WHAT TO WORK ON: When the line containing "constructor" is found in the data below, copy it and each line after it through the line containing "obtain ⟨n, hn⟩", exactly and with no others.

AVAILABLE DATA:
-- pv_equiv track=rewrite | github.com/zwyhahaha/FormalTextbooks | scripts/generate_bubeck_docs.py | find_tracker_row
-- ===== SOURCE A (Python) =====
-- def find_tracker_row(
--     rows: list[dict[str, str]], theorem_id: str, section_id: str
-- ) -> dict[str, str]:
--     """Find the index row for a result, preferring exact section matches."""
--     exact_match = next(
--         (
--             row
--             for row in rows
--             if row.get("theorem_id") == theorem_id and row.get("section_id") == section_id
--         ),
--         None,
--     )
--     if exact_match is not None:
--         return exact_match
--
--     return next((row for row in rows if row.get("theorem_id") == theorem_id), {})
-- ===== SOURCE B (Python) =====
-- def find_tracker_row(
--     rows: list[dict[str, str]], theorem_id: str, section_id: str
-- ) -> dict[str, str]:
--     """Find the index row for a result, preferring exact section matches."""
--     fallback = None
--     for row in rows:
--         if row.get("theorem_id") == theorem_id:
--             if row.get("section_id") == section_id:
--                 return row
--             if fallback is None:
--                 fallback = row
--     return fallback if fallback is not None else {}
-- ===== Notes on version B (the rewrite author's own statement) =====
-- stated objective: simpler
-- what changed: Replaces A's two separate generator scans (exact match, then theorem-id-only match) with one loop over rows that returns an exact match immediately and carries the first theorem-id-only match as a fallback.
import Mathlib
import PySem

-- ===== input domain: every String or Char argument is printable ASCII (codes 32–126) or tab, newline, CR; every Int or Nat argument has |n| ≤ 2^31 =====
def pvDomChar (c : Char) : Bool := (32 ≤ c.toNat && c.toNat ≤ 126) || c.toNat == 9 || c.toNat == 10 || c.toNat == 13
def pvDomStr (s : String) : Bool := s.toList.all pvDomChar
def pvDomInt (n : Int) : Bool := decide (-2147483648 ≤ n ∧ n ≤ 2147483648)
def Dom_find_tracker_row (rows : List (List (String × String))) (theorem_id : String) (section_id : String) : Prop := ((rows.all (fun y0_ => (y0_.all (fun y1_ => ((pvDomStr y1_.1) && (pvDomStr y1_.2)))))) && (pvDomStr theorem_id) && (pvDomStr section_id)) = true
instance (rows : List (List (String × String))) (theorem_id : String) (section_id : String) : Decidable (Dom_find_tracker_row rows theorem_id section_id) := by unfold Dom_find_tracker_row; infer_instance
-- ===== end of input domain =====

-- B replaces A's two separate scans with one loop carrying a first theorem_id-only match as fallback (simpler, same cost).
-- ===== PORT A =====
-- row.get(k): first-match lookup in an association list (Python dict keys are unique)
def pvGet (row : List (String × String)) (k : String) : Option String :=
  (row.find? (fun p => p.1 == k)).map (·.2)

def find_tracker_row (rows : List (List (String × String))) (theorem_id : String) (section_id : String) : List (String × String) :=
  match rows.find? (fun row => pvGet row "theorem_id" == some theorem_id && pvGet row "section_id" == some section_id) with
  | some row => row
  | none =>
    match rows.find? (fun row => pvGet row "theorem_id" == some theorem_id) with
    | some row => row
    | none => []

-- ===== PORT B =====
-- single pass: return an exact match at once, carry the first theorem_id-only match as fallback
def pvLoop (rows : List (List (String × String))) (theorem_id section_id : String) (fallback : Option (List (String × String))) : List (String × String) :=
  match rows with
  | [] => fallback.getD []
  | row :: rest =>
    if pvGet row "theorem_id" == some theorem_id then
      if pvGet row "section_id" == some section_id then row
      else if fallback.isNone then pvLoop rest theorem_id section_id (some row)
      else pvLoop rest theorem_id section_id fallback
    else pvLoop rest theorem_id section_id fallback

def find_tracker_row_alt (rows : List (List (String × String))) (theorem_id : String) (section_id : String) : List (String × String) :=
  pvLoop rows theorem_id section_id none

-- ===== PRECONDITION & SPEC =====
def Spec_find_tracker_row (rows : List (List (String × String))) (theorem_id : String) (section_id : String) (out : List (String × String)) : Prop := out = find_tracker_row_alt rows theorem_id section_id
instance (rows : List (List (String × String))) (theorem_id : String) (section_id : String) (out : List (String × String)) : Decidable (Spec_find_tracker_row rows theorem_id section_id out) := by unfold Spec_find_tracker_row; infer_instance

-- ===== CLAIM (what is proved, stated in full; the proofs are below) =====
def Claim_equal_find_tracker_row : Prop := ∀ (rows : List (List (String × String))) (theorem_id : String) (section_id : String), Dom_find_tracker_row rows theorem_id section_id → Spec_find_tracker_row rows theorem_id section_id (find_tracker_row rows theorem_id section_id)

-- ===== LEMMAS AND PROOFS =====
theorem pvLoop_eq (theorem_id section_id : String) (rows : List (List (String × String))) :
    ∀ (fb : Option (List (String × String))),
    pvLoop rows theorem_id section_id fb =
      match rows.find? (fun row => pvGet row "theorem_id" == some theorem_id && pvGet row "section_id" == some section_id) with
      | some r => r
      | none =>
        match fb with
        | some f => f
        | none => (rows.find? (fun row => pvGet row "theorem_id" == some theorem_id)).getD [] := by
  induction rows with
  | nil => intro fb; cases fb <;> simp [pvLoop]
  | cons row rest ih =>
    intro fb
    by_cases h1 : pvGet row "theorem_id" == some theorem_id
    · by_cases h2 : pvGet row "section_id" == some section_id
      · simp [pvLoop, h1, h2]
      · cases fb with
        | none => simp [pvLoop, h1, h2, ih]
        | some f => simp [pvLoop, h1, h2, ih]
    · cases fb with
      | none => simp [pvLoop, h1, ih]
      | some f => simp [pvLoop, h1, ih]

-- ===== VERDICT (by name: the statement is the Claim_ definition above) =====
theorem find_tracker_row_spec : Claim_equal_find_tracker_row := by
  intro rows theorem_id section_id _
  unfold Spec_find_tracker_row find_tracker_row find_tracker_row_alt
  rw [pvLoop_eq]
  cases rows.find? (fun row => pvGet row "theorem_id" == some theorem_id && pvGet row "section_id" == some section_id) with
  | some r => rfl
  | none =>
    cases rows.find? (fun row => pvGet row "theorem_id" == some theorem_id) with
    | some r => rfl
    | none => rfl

* * *

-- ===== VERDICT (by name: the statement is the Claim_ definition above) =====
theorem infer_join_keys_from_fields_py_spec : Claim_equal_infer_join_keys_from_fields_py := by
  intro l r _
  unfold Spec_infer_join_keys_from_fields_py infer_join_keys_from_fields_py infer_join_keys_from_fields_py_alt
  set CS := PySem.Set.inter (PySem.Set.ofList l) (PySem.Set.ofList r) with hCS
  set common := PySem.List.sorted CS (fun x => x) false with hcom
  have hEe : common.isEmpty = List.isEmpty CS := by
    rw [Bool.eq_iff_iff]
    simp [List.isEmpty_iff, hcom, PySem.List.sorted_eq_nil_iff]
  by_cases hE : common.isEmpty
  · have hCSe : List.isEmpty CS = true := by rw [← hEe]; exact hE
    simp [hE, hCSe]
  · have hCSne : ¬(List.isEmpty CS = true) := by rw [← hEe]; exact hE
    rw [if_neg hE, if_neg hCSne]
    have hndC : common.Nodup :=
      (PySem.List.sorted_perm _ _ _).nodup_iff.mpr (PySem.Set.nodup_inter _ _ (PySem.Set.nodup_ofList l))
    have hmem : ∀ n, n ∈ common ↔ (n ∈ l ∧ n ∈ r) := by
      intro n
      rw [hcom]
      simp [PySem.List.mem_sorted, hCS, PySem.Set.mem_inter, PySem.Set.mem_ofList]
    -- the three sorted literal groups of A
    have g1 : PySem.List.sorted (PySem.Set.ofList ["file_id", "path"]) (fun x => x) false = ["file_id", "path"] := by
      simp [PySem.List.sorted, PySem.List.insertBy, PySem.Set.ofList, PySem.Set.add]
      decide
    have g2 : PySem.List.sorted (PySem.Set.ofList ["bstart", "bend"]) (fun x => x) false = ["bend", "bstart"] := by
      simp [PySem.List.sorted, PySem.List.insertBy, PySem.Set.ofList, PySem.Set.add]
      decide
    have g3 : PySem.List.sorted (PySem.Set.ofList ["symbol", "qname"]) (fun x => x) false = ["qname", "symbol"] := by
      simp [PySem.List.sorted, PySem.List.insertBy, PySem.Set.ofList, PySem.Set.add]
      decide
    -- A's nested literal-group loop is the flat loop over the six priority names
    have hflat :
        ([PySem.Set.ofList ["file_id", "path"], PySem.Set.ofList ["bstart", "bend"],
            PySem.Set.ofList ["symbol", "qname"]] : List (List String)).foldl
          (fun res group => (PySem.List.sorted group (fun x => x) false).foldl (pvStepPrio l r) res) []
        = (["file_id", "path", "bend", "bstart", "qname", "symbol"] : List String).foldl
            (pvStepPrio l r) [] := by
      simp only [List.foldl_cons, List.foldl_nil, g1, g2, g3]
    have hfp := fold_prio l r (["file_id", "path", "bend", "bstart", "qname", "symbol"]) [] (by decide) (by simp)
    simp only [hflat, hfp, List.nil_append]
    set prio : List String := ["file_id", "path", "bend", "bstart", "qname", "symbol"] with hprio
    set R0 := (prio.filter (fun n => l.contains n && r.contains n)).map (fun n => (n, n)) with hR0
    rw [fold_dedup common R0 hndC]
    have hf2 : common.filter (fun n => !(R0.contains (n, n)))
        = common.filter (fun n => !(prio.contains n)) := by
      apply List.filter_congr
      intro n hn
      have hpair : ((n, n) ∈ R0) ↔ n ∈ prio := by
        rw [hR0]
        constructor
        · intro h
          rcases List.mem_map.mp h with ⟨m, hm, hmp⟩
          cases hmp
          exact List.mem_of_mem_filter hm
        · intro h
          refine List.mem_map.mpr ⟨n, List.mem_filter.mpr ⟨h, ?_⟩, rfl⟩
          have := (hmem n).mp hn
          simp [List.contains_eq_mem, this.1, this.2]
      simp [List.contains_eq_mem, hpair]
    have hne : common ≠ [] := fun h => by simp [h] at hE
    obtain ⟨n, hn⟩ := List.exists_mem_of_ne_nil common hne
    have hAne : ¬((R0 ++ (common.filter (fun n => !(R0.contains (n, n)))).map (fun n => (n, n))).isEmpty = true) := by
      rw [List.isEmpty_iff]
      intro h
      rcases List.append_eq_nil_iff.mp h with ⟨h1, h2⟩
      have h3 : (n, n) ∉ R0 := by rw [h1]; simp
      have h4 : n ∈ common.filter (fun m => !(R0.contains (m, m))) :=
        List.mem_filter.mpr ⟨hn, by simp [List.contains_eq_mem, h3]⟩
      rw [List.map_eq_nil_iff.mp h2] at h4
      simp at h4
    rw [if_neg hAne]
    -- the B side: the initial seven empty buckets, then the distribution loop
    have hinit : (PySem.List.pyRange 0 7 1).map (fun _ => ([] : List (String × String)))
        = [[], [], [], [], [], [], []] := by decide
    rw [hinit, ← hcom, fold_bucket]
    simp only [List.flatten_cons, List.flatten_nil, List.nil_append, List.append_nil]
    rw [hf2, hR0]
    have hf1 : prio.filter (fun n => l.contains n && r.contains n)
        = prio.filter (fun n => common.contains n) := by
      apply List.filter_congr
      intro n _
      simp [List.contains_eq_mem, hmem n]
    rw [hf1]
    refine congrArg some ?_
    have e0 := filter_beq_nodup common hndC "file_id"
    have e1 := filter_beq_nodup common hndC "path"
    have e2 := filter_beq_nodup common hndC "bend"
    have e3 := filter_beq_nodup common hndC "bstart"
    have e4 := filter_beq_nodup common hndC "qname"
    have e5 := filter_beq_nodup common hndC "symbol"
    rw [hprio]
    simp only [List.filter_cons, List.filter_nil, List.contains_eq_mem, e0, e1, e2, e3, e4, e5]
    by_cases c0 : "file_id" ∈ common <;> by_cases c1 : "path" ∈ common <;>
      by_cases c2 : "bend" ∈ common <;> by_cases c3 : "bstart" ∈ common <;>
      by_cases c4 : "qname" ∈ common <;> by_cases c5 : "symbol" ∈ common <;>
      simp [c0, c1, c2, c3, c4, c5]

EXPECTED ANSWER:
        constructor
        · intro h
          rcases List.mem_map.mp h with ⟨m, hm, hmp⟩
          cases hmp
          exact List.mem_of_mem_filter hm
        · intro h
          refine List.mem_map.mpr ⟨n, List.mem_filter.mpr ⟨h, ?_⟩, rfl⟩
          have := (hmem n).mp hn
          simp [List.contains_eq_mem, this.1, this.2]
      simp [List.contains_eq_mem, hpair]
    have hne : common ≠ [] := fun h => by simp [h] at hE
    obtain ⟨n, hn⟩ := List.exists_mem_of_ne_nil common hne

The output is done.